__EXERCISE DETAILS__:
Scan the records for the string "orElse" and copy every line that holds it.

Stored data entries:
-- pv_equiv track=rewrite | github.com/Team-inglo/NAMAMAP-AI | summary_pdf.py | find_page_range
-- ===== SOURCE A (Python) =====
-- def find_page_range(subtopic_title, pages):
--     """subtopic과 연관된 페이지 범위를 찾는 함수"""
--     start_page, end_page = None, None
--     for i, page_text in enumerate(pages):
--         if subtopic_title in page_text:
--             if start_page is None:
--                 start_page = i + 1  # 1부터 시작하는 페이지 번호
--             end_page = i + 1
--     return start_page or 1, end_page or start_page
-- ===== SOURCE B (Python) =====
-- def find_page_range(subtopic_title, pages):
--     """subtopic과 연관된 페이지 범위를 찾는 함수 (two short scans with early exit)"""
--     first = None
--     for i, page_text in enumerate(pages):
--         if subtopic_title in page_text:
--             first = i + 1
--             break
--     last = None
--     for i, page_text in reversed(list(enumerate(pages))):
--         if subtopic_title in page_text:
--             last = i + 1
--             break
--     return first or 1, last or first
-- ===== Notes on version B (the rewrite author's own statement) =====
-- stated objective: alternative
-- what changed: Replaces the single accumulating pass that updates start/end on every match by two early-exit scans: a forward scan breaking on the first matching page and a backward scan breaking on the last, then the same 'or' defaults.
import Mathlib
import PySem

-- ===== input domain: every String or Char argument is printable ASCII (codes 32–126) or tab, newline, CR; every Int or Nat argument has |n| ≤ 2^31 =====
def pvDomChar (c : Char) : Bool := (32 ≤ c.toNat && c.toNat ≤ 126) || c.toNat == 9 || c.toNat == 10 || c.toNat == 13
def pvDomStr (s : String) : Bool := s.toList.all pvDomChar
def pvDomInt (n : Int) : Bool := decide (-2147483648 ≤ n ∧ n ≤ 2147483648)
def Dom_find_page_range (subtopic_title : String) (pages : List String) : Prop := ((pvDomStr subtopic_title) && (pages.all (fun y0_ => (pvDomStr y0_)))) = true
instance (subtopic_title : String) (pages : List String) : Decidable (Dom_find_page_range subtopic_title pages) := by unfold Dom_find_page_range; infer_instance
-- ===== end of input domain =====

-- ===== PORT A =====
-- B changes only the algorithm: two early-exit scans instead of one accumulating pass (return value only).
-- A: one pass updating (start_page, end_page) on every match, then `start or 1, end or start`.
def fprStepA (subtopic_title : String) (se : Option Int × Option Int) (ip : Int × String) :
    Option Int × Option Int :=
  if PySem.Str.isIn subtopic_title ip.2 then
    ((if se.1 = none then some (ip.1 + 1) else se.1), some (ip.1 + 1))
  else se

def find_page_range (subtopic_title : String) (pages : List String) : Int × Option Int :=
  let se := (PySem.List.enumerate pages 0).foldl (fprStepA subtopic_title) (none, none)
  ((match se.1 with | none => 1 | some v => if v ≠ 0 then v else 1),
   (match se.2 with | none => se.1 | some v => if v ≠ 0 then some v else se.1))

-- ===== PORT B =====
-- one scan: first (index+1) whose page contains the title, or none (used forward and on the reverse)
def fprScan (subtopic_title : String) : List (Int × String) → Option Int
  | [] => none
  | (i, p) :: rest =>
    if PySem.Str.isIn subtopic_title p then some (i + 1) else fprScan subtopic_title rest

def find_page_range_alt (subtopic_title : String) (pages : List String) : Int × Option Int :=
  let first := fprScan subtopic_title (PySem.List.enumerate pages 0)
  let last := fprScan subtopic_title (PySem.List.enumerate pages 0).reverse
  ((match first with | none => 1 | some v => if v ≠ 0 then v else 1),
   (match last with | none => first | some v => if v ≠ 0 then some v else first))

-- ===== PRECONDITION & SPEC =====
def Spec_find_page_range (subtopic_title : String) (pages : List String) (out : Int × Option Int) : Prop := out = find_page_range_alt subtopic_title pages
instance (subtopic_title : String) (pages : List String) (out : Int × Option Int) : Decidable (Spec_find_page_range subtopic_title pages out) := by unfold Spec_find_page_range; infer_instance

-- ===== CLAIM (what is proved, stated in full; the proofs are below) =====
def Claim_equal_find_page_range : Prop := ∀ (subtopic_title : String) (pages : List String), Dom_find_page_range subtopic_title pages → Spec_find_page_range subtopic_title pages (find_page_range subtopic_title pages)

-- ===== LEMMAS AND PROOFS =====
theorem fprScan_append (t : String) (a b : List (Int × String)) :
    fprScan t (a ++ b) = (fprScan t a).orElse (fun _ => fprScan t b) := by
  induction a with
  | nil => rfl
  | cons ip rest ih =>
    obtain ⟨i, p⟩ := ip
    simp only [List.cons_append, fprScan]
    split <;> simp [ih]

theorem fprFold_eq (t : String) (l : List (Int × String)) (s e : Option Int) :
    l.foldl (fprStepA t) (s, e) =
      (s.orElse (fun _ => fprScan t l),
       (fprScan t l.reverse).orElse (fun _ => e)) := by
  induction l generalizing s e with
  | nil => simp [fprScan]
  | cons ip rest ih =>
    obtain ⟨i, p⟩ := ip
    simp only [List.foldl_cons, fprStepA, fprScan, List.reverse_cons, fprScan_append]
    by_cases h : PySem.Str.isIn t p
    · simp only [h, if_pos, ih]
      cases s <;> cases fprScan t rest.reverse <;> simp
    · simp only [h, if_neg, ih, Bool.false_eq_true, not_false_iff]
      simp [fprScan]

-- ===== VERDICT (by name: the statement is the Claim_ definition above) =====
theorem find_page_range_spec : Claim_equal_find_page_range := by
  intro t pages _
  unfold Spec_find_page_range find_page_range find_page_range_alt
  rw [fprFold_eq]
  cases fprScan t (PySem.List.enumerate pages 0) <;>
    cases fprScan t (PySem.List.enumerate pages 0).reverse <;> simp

__THE COMPLETED TASK__:
    fprScan t (a ++ b) = (fprScan t a).orElse (fun _ => fprScan t b) := by
      (s.orElse (fun _ => fprScan t l),
       (fprScan t l.reverse).orElse (fun _ => e)) := by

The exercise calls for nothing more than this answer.